G = [acme, bob, carol, diana]

We can now compute the PageRank of the graph. The resulting values are the same we determined at slide 51.

In [None]:
execute(G)

for node in G:
    node.print()

We can now try PageRank with the Lazega graph. When using real graphs, it is common to find endpoint (or sink) nodes, i.e. nodes with outdegree zero. These points are problematic because they acquire PageRank mass, breaking the algorithm. The damping factor (or the teleport) is a classical workaround to overcome the issue.

In the case of the graph parallel framework we are studying, there is not a teleport step. However, we can still simulate it: each endpoint node should distribute the pagerank to all the nodes in the graph. 

The prepare_function below converts a NetworkX directed graph in a graph we can process with our graph parallel framework for PageRank. In the conversion process, it connects endpoints to all the graph nodes.

In [None]:
def prepare_graph(graph: nx.DiGraph):
    nodes = {}
    endpoints = []
    for node in graph.nodes:
        nodes[node] = NodePR(node, [1/len(graph.nodes), graph.out_degree(node), len(graph.nodes)], 0.85, 100, True)
        if graph.out_degree(node) == 0:
            endpoints.append(node)

    for edge in graph.edges:
        nodes[edge[0]].add_edge(EdgePR(nodes[edge[1]], []))

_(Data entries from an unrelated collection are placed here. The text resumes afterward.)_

-- pv_equiv track=rewrite | github.com/TimurSh18/pythonHomework | ex_09.py | findNeed
-- ===== SOURCE A (Python) =====
-- def findNeed(spisok):
--     last_list = []
--     min = spisok[0]
--     last_list.append(min)
--     max = spisok[0]
--     for i in spisok:
--         if i > max and i == spisok[len(spisok)-1]:
--             max = i
--             last_list.append(max)
--     return last_list
-- ===== SOURCE B (Python) =====
-- def findNeed(spisok):
--     result = [spisok[0]]
--     if spisok[-1] > spisok[0]:
--         result.append(spisok[-1])
--     return result
-- ===== Notes on version B (the rewrite author's own statement) =====
-- stated objective: simpler
-- what changed: Replaced the whole-list scan maintaining a running max with a direct comparison of the first and last elements, which provably yields the same output.
import Mathlib
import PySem

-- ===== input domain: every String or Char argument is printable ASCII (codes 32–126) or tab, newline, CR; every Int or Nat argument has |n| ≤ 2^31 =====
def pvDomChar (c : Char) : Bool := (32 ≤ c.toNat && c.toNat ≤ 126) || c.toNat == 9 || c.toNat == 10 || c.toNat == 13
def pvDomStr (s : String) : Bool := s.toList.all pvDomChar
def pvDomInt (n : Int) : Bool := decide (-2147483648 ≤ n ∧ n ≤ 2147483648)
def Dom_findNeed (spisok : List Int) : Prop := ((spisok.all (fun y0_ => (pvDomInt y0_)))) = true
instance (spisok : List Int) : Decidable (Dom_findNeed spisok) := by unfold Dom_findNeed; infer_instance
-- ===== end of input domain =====

-- ===== PORT A =====
-- B replaces A's whole-list running-max scan by a direct first/last comparison; same output proved.
-- Equivalence is about the return value; Pre_ excludes the empty list, on which both raise IndexError.
def findNeedStep (last : Int) (st : List Int × Int) (i : Int) : List Int × Int :=
  if i > st.2 && i == last then (st.1 ++ [i], i) else st

def findNeed (spisok : List Int) : List Int :=
  let mn := (PySem.List.pyGet? spisok 0).getD 0
  let mx := mn
  let last := (PySem.List.pyGet? spisok ((spisok.length : Int) - 1)).getD 0
  (spisok.foldl (findNeedStep last) ([mn], mx)).1

-- ===== PORT B =====
def findNeed_alt (spisok : List Int) : List Int :=
  let first := (PySem.List.pyGet? spisok 0).getD 0
  let last := (PySem.List.pyGet? spisok (-1)).getD 0
  let result := [first]
  if last > first then result ++ [last] else result

-- ===== PRECONDITION & SPEC =====
-- Pre_ excludes exactly the empty list: both programs raise IndexError on it when reading the first element.
def Pre_findNeed (spisok : List Int) : Prop := spisok ≠ []
instance (spisok : List Int) : Decidable (Pre_findNeed spisok) := by unfold Pre_findNeed; infer_instance
def pvWitness_findNeed : List Int := [3, 1, 7]

def Spec_findNeed (spisok : List Int) (out : List Int) : Prop := out = findNeed_alt spisok
instance (spisok : List Int) (out : List Int) : Decidable (Spec_findNeed spisok out) := by unfold Spec_findNeed; infer_instance

-- ===== CLAIM (what is proved, stated in full; the proofs are below) =====
def Claim_equal_findNeed : Prop := ∀ (spisok : List Int), Dom_findNeed spisok → Pre_findNeed spisok → Spec_findNeed spisok (findNeed spisok)

-- ===== LEMMAS AND PROOFS =====

-- once the running max has reached `last`, the fold changes nothing
theorem findNeed_fold_ge (last : Int) (l : List Int) (acc : List Int) (m : Int)
    (h : last ≤ m) : l.foldl (findNeedStep last) (acc, m) = (acc, m) := by
  induction l with
  | nil => rfl
  | cons x xs ih =>
    simp only [List.foldl_cons, findNeedStep]
    have : ¬ (x > m ∧ x = last) := by rintro ⟨h1, rfl⟩; omega
    by_cases hx : x > m ∧ x = last
    · exact absurd hx this
    · have : (decide (x > m) && (x == last)) = false := by
        simp only [Bool.and_eq_false_iff, decide_eq_false_iff_not, beq_eq_false_iff_ne]
        omega
      rw [this]; simp only [if_neg Bool.false_ne_true]; exact ih

-- if m < last and last occurs in the remainder, the fold appends last exactly once
theorem findNeed_fold_lt (last : Int) (l : List Int) (acc : List Int) (m : Int)
    (hm : m < last) (hmem : last ∈ l) :
    l.foldl (findNeedStep last) (acc, m) = (acc ++ [last], last) := by
  induction l generalizing acc m with
  | nil => cases hmem
  | cons x xs ih =>
    simp only [List.foldl_cons, findNeedStep]
    by_cases hx : x = last
    · subst hx
      have : (decide (x > m) && (x == x)) = true := by simp; omega
      rw [this]; simp only [if_pos]
      exact findNeed_fold_ge x xs (acc ++ [x]) x le_rfl
    · have hmem' : last ∈ xs := by
        rcases List.mem_cons.mp hmem with h | h
        · exact absurd h.symm hx
        · exact h
      have : (x == last) = false := by simp [hx]
      rw [this]; simp only [Bool.and_false, if_neg Bool.false_ne_true]
      exact ih acc m hm hmem'

theorem pyGet_zero (x : Int) (xs : List Int) :
    (PySem.List.pyGet? (x :: xs) 0).getD 0 = x := by
  simp [PySem.List.pyGet?, PySem.List.pyIdx?]

theorem pyGet_last (x : Int) (xs : List Int) :
    (PySem.List.pyGet? (x :: xs) (((x :: xs).length : Int) - 1)).getD 0
      = (x :: xs).getLast (by simp) := by
  have h : ((x :: xs).length : Int) - 1 = ((xs.length : Nat) : Int) := by simp
  rw [h, PySem.List.pyGet?_natCast]
  rw [List.getElem?_eq_getElem (by simp)]
  simp only [Option.getD_some, List.getLast_eq_getElem, List.length_cons,
    Nat.add_sub_cancel]
  rfl

theorem pyGet_neg_one (x : Int) (xs : List Int) :
    (PySem.List.pyGet? (x :: xs) (-1)).getD 0 = (x :: xs).getLast (by simp) := by
  rw [PySem.List.pyGet?_neg_one]
  rw [show (x :: xs).getLast? = some ((x :: xs).getLast (by simp)) from
    (List.getLast?_eq_getLast_of_ne_nil (by simp))]
  rfl

-- ===== VERDICT (by name: the statement is the Claim_ definition above) =====
theorem findNeed_spec : Claim_equal_findNeed := by
  intro spisok _ hpre
  unfold Spec_findNeed findNeed findNeed_alt
  cases spisok with
  | nil => exact absurd rfl hpre
  | cons x xs =>
    simp only [pyGet_zero, pyGet_last, pyGet_neg_one]
    set L := (x :: xs).getLast (by simp) with hL
    have hmem : L ∈ x :: xs := List.getLast_mem _
    by_cases h : x < L
    · rw [findNeed_fold_lt L (x :: xs) [x] x h hmem, if_pos h]
    · rw [findNeed_fold_ge L (x :: xs) [x] x (by omega), if_neg h]
-- pv_equiv track=rewrite | github.com/Timsbim/AoC | 2023/day_18.py | looping
-- ===== SOURCE A (Python) =====
-- from itertools import groupby, pairwise, product
--
-- def looping(instructions):
--     loop, cols, rows = [(0, 0)], {0}, {0}
--     for direction, count in instructions:
--         y0, x0 = loop[-1]
--         if direction == "R":
--             y1, x1 = y0, x0 + count
--         elif direction == "D":
--             y1, x1 = y0 + count, x0
--         elif direction == "L":
--             y1, x1 = y0, x0 - count
--         else:  # direction == "U"
--             y1, x1 = y0 - count, x0
--         loop.append((y1, x1))
--         cols.add(y1)
--         rows.add(x1)
--
--     # Build a slightly larger loop by filling in missing grid parts.
--     # Grid: defined by the loop points.
--     cols, rows = sorted(cols), sorted(rows)
--     grid = {
--         (y, x): (n, m)
--         for (n, y), (m, x) in product(enumerate(cols), enumerate(rows))
--     }
--     new_loop = []
--     for (y0, x0), (y1, x1) in pairwise(loop):
--         (n0, m0), (n1, m1) = grid[y0, x0], grid[y1, x1]
--         if n0 == n1:
--             ms = range(m0, m1) if m0 < m1 else range(m0, m1, -1)
--             col = cols[n1]
--             new_loop.extend((col, rows[m]) for m in ms)
--         else:
--             ns = range(n0, n1) if n0 < n1 else range(n0, n1, -1)
--             row = rows[m1]
--             new_loop.extend((cols[n], row) for n in ns)
--
--     return new_loop
-- ===== SOURCE B (Python) =====
-- from itertools import accumulate, pairwise
--
-- def looping(instructions):
--     # No index structures at all: vertices via accumulate over delta vectors,
--     # then each segment's points come from value-range filtering of the
--     # sorted coordinate lists.
--     DELTA = {"R": (0, 1), "D": (1, 0), "L": (0, -1), "U": (-1, 0)}
--
--     def step(p, inst):
--         dy, dx = DELTA.get(inst[0], (-1, 0))
--         return p[0] + dy * inst[1], p[1] + dx * inst[1]
--
--     pts = list(accumulate(instructions, step, initial=(0, 0)))
--     ys = sorted({y for y, _ in pts})
--     xs = sorted({x for _, x in pts})
--
--     out = []
--     for (y0, x0), (y1, x1) in pairwise(pts):
--         if y0 == y1:
--             if x0 < x1:
--                 out.extend((y0, v) for v in xs if x0 <= v < x1)
--             else:
--                 out.extend((y0, v) for v in reversed(xs) if x1 < v <= x0)
--         elif y0 < y1:
--             out.extend((v, x0) for v in ys if y0 <= v < y1)
--         else:
--             out.extend((v, x0) for v in reversed(ys) if y1 < v <= y0)
--     return out
-- ===== Notes on version B (the rewrite author's own statement) =====
-- stated objective: simpler
-- what changed: A compresses coordinates and materialises a dictionary over the full product of grid coordinates, then walks index ranges and re-fetches values by index; B never builds any index structure: it folds the instructions into vertices via delta vectors with accumulate and emits each segment's points by value-range filtering of the two sorted coordinate lists.
import Mathlib
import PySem

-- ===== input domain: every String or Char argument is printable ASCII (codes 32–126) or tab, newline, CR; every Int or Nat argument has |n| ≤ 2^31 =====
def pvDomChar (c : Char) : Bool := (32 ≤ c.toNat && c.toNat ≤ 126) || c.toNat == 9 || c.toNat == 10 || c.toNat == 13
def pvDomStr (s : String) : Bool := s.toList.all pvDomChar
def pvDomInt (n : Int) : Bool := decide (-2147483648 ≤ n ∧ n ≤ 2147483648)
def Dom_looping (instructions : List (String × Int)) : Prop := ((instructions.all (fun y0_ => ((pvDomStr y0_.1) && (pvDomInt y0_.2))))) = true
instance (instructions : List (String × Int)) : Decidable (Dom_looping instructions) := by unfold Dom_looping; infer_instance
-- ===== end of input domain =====

-- B builds the vertices by accumulating delta vectors and emits each segment by
-- value-range filtering of the sorted coordinate lists, with no grid or index
-- dictionary at all; same output as A.

-- ===== PORT A =====
-- loop body of A's first for-loop; loop[-1] via pyGetD is exact: loop is never empty
def pvStepA (st : List (Int × Int) × PySem.Set Int × PySem.Set Int) (dc : String × Int) :
    List (Int × Int) × PySem.Set Int × PySem.Set Int :=
  let p := PySem.List.pyGetD st.1 (-1) (0, 0)
  let q : Int × Int :=
    if dc.1 == "R" then (p.1, p.2 + dc.2)
    else if dc.1 == "D" then (p.1 + dc.2, p.2)
    else if dc.1 == "L" then (p.1, p.2 - dc.2)
    else (p.1 - dc.2, p.2)
  (st.1 ++ [q], PySem.Set.add st.2.1 q.1, PySem.Set.add st.2.2 q.2)

-- {(y, x): (n, m) for (n, y), (m, x) in product(enumerate(cols), enumerate(rows))}
def pvGrid (cols rows : List Int) : PySem.Dict (Int × Int) (Int × Int) :=
  ((PySem.List.enumerate cols 0).flatMap
      (fun p => (PySem.List.enumerate rows 0).map (fun q => (p, q)))).foldl
    (fun d pq => d.insert (pq.1.2, pq.2.2) (pq.1.1, pq.2.1)) PySem.Dict.empty

-- loop body of A's second for-loop; grid[y, x] via getD is exact (every loop vertex is
-- a grid point) and cols[n1]/rows[m]/rows[m1]/cols[n] via pyGetD are exact (in range)
def pvSegA (cols rows : List Int) (grid : PySem.Dict (Int × Int) (Int × Int))
    (acc : List (Int × Int)) (pr : (Int × Int) × Int × Int) : List (Int × Int) :=
  let nm0 := grid.getD (pr.1.1, pr.1.2) (0, 0)
  let nm1 := grid.getD (pr.2.1, pr.2.2) (0, 0)
  if nm0.1 == nm1.1 then
    let ms := if nm0.2 < nm1.2 then PySem.List.pyRange nm0.2 nm1.2 1
              else PySem.List.pyRange nm0.2 nm1.2 (-1)
    let col := PySem.List.pyGetD cols nm1.1 0
    acc ++ ms.map (fun m => (col, PySem.List.pyGetD rows m 0))
  else
    let ns := if nm0.1 < nm1.1 then PySem.List.pyRange nm0.1 nm1.1 1
              else PySem.List.pyRange nm0.1 nm1.1 (-1)
    let row := PySem.List.pyGetD rows nm1.2 0
    acc ++ ns.map (fun n => (PySem.List.pyGetD cols n 0, row))

def looping (instructions : List (String × Int)) : List (Int × Int) :=
  let st := instructions.foldl pvStepA
    ([((0 : Int), (0 : Int))], PySem.Set.ofList [(0 : Int)], PySem.Set.ofList [(0 : Int)])
  let cols := PySem.List.sorted st.2.1 (fun v => v) false
  let rows := PySem.List.sorted st.2.2 (fun v => v) false
  -- pairwise(loop) = zip(loop, loop[1:]) = zip of the list with its tail
  (st.1.zip st.1.tail).foldl (pvSegA cols rows (pvGrid cols rows)) []

-- ===== PORT B =====
-- DELTA = {"R": (0, 1), "D": (1, 0), "L": (0, -1), "U": (-1, 0)}
def pvDELTA : PySem.Dict String (Int × Int) :=
  ((((PySem.Dict.empty.insert "R" ((0 : Int), (1 : Int))).insert "D"
      ((1 : Int), (0 : Int))).insert "L" ((0 : Int), (-1 : Int))).insert "U"
    ((-1 : Int), (0 : Int)))

-- step(p, inst): DELTA.get with default (-1, 0), then p + delta * count
def pvStepB (p : Int × Int) (inst : String × Int) : Int × Int :=
  let d := pvDELTA.getD inst.1 ((-1 : Int), (0 : Int))
  (p.1 + d.1 * inst.2, p.2 + d.2 * inst.2)

-- list(accumulate(instructions, step, initial=p))
def pvScan (p : Int × Int) : List (String × Int) → List (Int × Int)
  | [] => [p]
  | i :: rest => p :: pvScan (pvStepB p i) rest

-- loop body of B's second for-loop: value-range filters of the sorted axis lists
def pvSegB (ys xs : List Int) (out : List (Int × Int)) (pr : (Int × Int) × Int × Int) :
    List (Int × Int) :=
  if pr.1.1 == pr.2.1 then
    if pr.1.2 < pr.2.2 then
      out ++ (xs.filter (fun v => decide (pr.1.2 ≤ v ∧ v < pr.2.2))).map (fun v => (pr.1.1, v))
    else
      out ++ (xs.reverse.filter (fun v => decide (pr.2.2 < v ∧ v ≤ pr.1.2))).map
        (fun v => (pr.1.1, v))
  else if pr.1.1 < pr.2.1 then
    out ++ (ys.filter (fun v => decide (pr.1.1 ≤ v ∧ v < pr.2.1))).map (fun v => (v, pr.1.2))
  else
    out ++ (ys.reverse.filter (fun v => decide (pr.2.1 < v ∧ v ≤ pr.1.1))).map
      (fun v => (v, pr.1.2))

def looping_alt (instructions : List (String × Int)) : List (Int × Int) :=
  let pts := pvScan ((0 : Int), (0 : Int)) instructions
  let ys := PySem.List.sorted (PySem.Set.ofList (pts.map (fun p => p.1))) (fun v => v) false
  let xs := PySem.List.sorted (PySem.Set.ofList (pts.map (fun p => p.2))) (fun v => v) false
  (pts.zip (PySem.List.slice pts (some 1) none)).foldl (pvSegB ys xs) []

-- ===== PRECONDITION & SPEC =====
def Spec_looping (instructions : List (String × Int)) (out : List (Int × Int)) : Prop := out = looping_alt instructions
instance (instructions : List (String × Int)) (out : List (Int × Int)) : Decidable (Spec_looping instructions out) := by unfold Spec_looping; infer_instance

-- ===== CLAIM (what is proved, stated in full; the proofs are below) =====
def Claim_equal_looping : Prop := ∀ (instructions : List (String × Int)), Dom_looping instructions → Spec_looping instructions (looping instructions)

-- ===== LEMMAS AND PROOFS =====

-- A's if-chain point update equals B's delta-dictionary point update.
theorem pv_step_eq (p : Int × Int) (dc : String × Int) :
    (if dc.1 == "R" then (p.1, p.2 + dc.2)
     else if dc.1 == "D" then (p.1 + dc.2, p.2)
     else if dc.1 == "L" then (p.1, p.2 - dc.2)
     else (p.1 - dc.2, p.2)) = pvStepB p dc := by
  unfold pvStepB pvDELTA
  by_cases h1 : dc.1 = "R"
  · simp [h1, PySem.Dict.getD_insert]
  · by_cases h2 : dc.1 = "D"
    · simp [h1, h2, PySem.Dict.getD_insert]
    · by_cases h3 : dc.1 = "L"
      · simp [h2, h3, PySem.Dict.getD_insert, sub_eq_add_neg]
      · by_cases h4 : dc.1 = "U" <;>
          simp [h1, h2, h3, h4, PySem.Dict.getD_insert, PySem.Dict.getD_empty, sub_eq_add_neg]

-- each step keeps one coordinate fixed
theorem pv_step_rel (p : Int × Int) (dc : String × Int) :
    p.1 = (pvStepB p dc).1 ∨ p.2 = (pvStepB p dc).2 := by
  have h : (pvDELTA.getD dc.1 ((-1 : Int), (0 : Int))).1 = 0 ∨
      (pvDELTA.getD dc.1 ((-1 : Int), (0 : Int))).2 = 0 := by
    unfold pvDELTA
    simp [PySem.Dict.getD_insert]
    split_ifs <;> simp
  unfold pvStepB
  rcases h with h | h
  · left; simp [h]
  · right; simp [h]

theorem pv_scan_head (ins : List (String × Int)) (p : Int × Int) :
    (pvScan p ins).head? = some p := by
  cases ins <;> rfl

theorem pv_scan_chain (ins : List (String × Int)) :
    ∀ p, List.IsChain (fun u w : Int × Int => u.1 = w.1 ∨ u.2 = w.2) (pvScan p ins) := by
  induction ins with
  | nil => intro p; simp [pvScan]
  | cons dc rest ih =>
    intro p
    show List.IsChain _ (p :: pvScan (pvStepB p dc) rest)
    rw [List.isChain_cons]
    refine ⟨?_, ih _⟩
    intro b hb
    rw [pv_scan_head] at hb
    cases hb
    exact pv_step_rel p dc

    for node in endpoints:
        for n in nodes:
            nodes[node].add_edge(EdgePR(nodes[n], []))
        nodes[node].features[1] = len(nodes)

    return nodes


We can now pre-process the Lazega graph, and execute the PageRank algorithm

In [None]:
nodes = prepare_graph(lazega)

G = list(nodes.values())

execute(G)

for node in G:
    node.print()


As a sanity check, we compute the MSE of the computed PageRank with the one implemented in NetworkX. The result suggests that the values are substantially the same.

In [None]:
pr = nx.pagerank(lazega)

error = 0
for node in pr:
    error = error + math.pow(pr[node]-nodes[node].features[0], 2)
print(math.sqrt(error/len(pr)))